Collected data:
###
-- pass 3 over the jobs equals the fused middle fold
theorem pv_pass3 (seq : List Int) (cs masks : List (List Int)) (min_f max_f : Int)
    (tbl : PySem.Dict (Int × Int) (Option (List Int))) (hlen : cs.length ≤ masks.length) :
    ∀ (zl : List (List Int × Int))
      (acc : List (List (List Int)) × List (List Int) × List (List Int) × List Int),
    (∀ bs ∈ zl, (min_f ≤ bs.1.sum ∧ bs.1.sum ≤ max_f) →
      ∀ p ∈ pvPairsFrom bs.1 0 0, tbl.get? p = some (pvV seq (pvStateMask cs masks) p)) →
    ((zl.filter (fun bs => decide (min_f ≤ bs.1.sum ∧ bs.1.sum ≤ max_f))).map
      (fun bs => (bs.1, bs.2, pvPairsFrom bs.1 0 0))).foldl
      (fun acc job =>
        let s_mask := job.2.2.map (fun p => (tbl.get? p).getD none)
        if s_mask ≠ [] ∧ (none : Option (List Int)) ∉ s_mask then
          (acc.1 ++ [s_mask.map (fun o => o.getD [])], acc.2.1 ++ [seq],
           acc.2.2.1 ++ [job.1], acc.2.2.2 ++ [job.2.1])
        else acc)
      acc =
    zl.foldl
      (fun acc bs =>
        if min_f ≤ bs.1.sum ∧ bs.1.sum ≤ max_f then
          match pvSegLook cs masks (pvSegsFrom seq bs.1 0 0) with
          | some (m :: ms) =>
            (acc.1 ++ [m :: ms], acc.2.1 ++ [seq], acc.2.2.1 ++ [bs.1], acc.2.2.2 ++ [bs.2])
          | _ => acc
        else acc)
      acc := by
  intro zl
  induction zl with
  | nil => intro acc _; rfl
  | cons bs rest ih =>
    intro acc hcov
    have hcrest : ∀ bs' ∈ rest, (min_f ≤ bs'.1.sum ∧ bs'.1.sum ≤ max_f) →
        ∀ p ∈ pvPairsFrom bs'.1 0 0, tbl.get? p = some (pvV seq (pvStateMask cs masks) p) :=
      fun bs' h' => hcov bs' (List.mem_cons_of_mem _ h')
    rw [List.filter_cons]
    by_cases hs : min_f ≤ bs.1.sum ∧ bs.1.sum ≤ max_f
    · rw [if_pos (decide_eq_true hs), List.map_cons, List.foldl_cons, List.foldl_cons,
          if_pos hs]
      have hsm : (pvPairsFrom bs.1 0 0).map (fun p => (tbl.get? p).getD none) =
          (pvSegsFrom seq bs.1 0 0).map (fun seg => (pvStateMask cs masks).get? seg) := by
        rw [← pv_pairs_map_v seq (pvStateMask cs masks) bs.1 0 0]
        exact List.map_congr_left (fun p hp => by
          rw [hcov bs List.mem_cons_self hs p hp]
          rfl)
      rw [hsm, pv_seglook_char cs masks hlen]
      generalize (pvSegsFrom seq bs.1 0 0).map (fun seg => (pvStateMask cs masks).get? seg) = os
      cases os with
      | nil =>
        rw [if_neg (by intro hand; exact hand.1 rfl)]
        exact ih acc hcrest
      | cons o os' =>
        by_cases hmem : (none : Option (List Int)) ∈ o :: os'
        · rw [if_pos hmem, if_neg (fun hand => hand.2 hmem)]
          exact ih acc hcrest
        · rw [if_neg hmem, if_pos ⟨by simp, hmem⟩]
          exact ih _ hcrest
    · rw [if_neg (by simp [hs]), List.foldl_cons, if_neg hs]
      exact ih acc hcrest

-- a pattern without any 1 produces no cut pairs …
theorem pv_no_one_pairsFrom (bp : List Int) (h : (1 : Int) ∉ bp) :
    ∀ (j start : Int), pvPairsFrom bp j start = [] := by
  induction bp with
  | nil => intro j start; rfl
  | cons b rest ih =>
    intro j start
    have hb : ¬ ((b == 1) = true) := by
      simp only [beq_iff_eq]
      intro hb1
      exact h (by simp [hb1])
    simp only [pvPairsFrom, if_neg hb]
    exact ih (fun hm => h (List.mem_cons_of_mem _ hm)) _ _

-- … and no mask list in A's inner loop
theorem pv_no_one_aloop (seq : List Int) (cs masks : List (List Int)) (bp : List Int)
    (h : (1 : Int) ∉ bp) :
    ∀ (i : Int) (cstate : List Int) (s_mask : List (List Int)),
    pvALoop seq cs masks bp i cstate s_mask = s_mask := by
  induction bp with
  | nil => intro i cstate s_mask; rfl
  | cons b rest ih =>
    intro i cstate s_mask
    have hb : ¬ ((b == 1) = true) := by
      simp only [beq_iff_eq]
      intro hb1
      exact h (by simp [hb1])
    simp only [pvALoop, if_neg hb]
    exact ih (fun hm => h (List.mem_cons_of_mem _ hm)) _ _ _

-- outer loop: A's enumerate-fold equals the fused middle fold
theorem pv_outer (seq : List Int) (cs masks : List (List Int)) (min_f max_f : Int)
    (patt_score : List Int) :
    ∀ (bps : List (List Int)) (k : Nat)
      (acc : List (List (List Int)) × List (List Int) × List (List Int) × List Int),
    k + bps.length ≤ patt_score.length →
    (∀ bp ∈ bps, (min_f ≤ bp.sum ∧ bp.sum ≤ max_f) → bp.length ≤ seq.length) →
    (PySem.List.enumerate bps (k : Int)).foldl
      (fun acc kbp =>
        let emi_num := kbp.2.sum
        if emi_num < min_f ∨ emi_num > max_f then acc
        else
          let s_mask := pvALoop seq cs masks kbp.2 0 [] []
          if s_mask.length > 0 then
            (acc.1 ++ [s_mask], acc.2.1 ++ [seq], acc.2.2.1 ++ [kbp.2],
             acc.2.2.2 ++ [PySem.List.pyGetD patt_score kbp.1 0])
          else acc)
      acc =
    (bps.zip (patt_score.drop k)).foldl
      (fun acc bs =>
        if min_f ≤ bs.1.sum ∧ bs.1.sum ≤ max_f then
          match pvSegLook cs masks (pvSegsFrom seq bs.1 0 0) with
          | some (m :: ms) =>
            (acc.1 ++ [m :: ms], acc.2.1 ++ [seq], acc.2.2.1 ++ [bs.1], acc.2.2.2 ++ [bs.2])
          | _ => acc
        else acc)
      acc := by
  intro bps
  induction bps with
  | nil => intro k acc _ _; simp [PySem.List.enumerate_nil]
  | cons bp rest ih =>
    intro k acc hk hmem
    have hklt : k < patt_score.length := by
      simp only [List.length_cons] at hk
      omega
    have hcast : ((k : Int) + 1) = ((k + 1 : Nat) : Int) := by push_cast; ring
    have hrest : ∀ bp' ∈ rest, (min_f ≤ bp'.sum ∧ bp'.sum ≤ max_f) → bp'.length ≤ seq.length :=
      fun bp' h' => hmem bp' (List.mem_cons_of_mem _ h')
    have hkrest : (k + 1) + rest.length ≤ patt_score.length := by
      simp only [List.length_cons] at hk
      omega
    rw [PySem.List.enumerate_cons, List.drop_eq_getElem_cons hklt]
    simp only [List.zip_cons_cons, List.foldl_cons]
    by_cases hs : min_f ≤ bp.sum ∧ bp.sum ≤ max_f
    · rw [if_neg (by omega), if_pos hs]
      have hlenbp : bp.length ≤ seq.length := hmem bp List.mem_cons_self hs
      have hmask : pvALoop seq cs masks bp 0 [] [] =
          match pvSegLook cs masks (pvSegsFrom seq bp 0 0) with
          | none => []
          | some l => l := by
        have h00 : PySem.List.slice seq (some 0) (some 0) = ([] : List Int) :=
          pv_slice_nil seq 0 le_rfl
        have h1 := pv_aloop_eq seq cs masks bp 0 0 [] le_rfl le_rfl (by omega)
        rw [h00] at h1
        rw [h1]
        cases pvSegLook cs masks (pvSegsFrom seq bp 0 0) <;> simp
      have hscore : PySem.List.pyGetD patt_score ((k : Int)) 0 = patt_score[k] := by
        rw [PySem.List.pyGetD_natCast]
        exact List.getD_eq_getElem _ _ hklt
      cases hlk : pvSegLook cs masks (pvSegsFrom seq bp 0 0) with
      | none =>
        rw [hmask, hlk]
        simp only [List.length_nil, gt_iff_lt, lt_irrefl, if_false]
        rw [hcast]
        exact ih (k + 1) acc hkrest hrest
      | some l =>
        cases l with
        | nil =>
          rw [hmask, hlk]
          simp only [List.length_nil, gt_iff_lt, lt_irrefl, if_false]
          rw [hcast]
          exact ih (k + 1) acc hkrest hrest
        | cons m ms =>
          rw [hmask, hlk]
          simp only [List.length_cons, gt_iff_lt]
          rw [if_pos (by omega), hscore, hcast]
          exact ih (k + 1) _ hkrest hrest
    · rw [if_pos (by omega), if_neg hs, hcast]
      exact ih (k + 1) acc hkrest hrest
###
WHAT IS REQUIRED:
Keep to the lines from the one containing "have h00 : PySem.List.slice" to the end of the entries above, and retype them exactly.

OUTPUT OF THE TASK:
        have h00 : PySem.List.slice seq (some 0) (some 0) = ([] : List Int) :=
          pv_slice_nil seq 0 le_rfl
        have h1 := pv_aloop_eq seq cs masks bp 0 0 [] le_rfl le_rfl (by omega)
        rw [h00] at h1
        rw [h1]
        cases pvSegLook cs masks (pvSegsFrom seq bp 0 0) <;> simp
      have hscore : PySem.List.pyGetD patt_score ((k : Int)) 0 = patt_score[k] := by
        rw [PySem.List.pyGetD_natCast]
        exact List.getD_eq_getElem _ _ hklt
      cases hlk : pvSegLook cs masks (pvSegsFrom seq bp 0 0) with
      | none =>
        rw [hmask, hlk]
        simp only [List.length_nil, gt_iff_lt, lt_irrefl, if_false]
        rw [hcast]
        exact ih (k + 1) acc hkrest hrest
      | some l =>
        cases l with
        | nil =>
          rw [hmask, hlk]
          simp only [List.length_nil, gt_iff_lt, lt_irrefl, if_false]
          rw [hcast]
          exact ih (k + 1) acc hkrest hrest
        | cons m ms =>
          rw [hmask, hlk]
          simp only [List.length_cons, gt_iff_lt]
          rw [if_pos (by omega), hscore, hcast]
          exact ih (k + 1) _ hkrest hrest
    · rw [if_pos (by omega), if_neg hs, hcast]
      exact ih (k + 1) acc hkrest hrest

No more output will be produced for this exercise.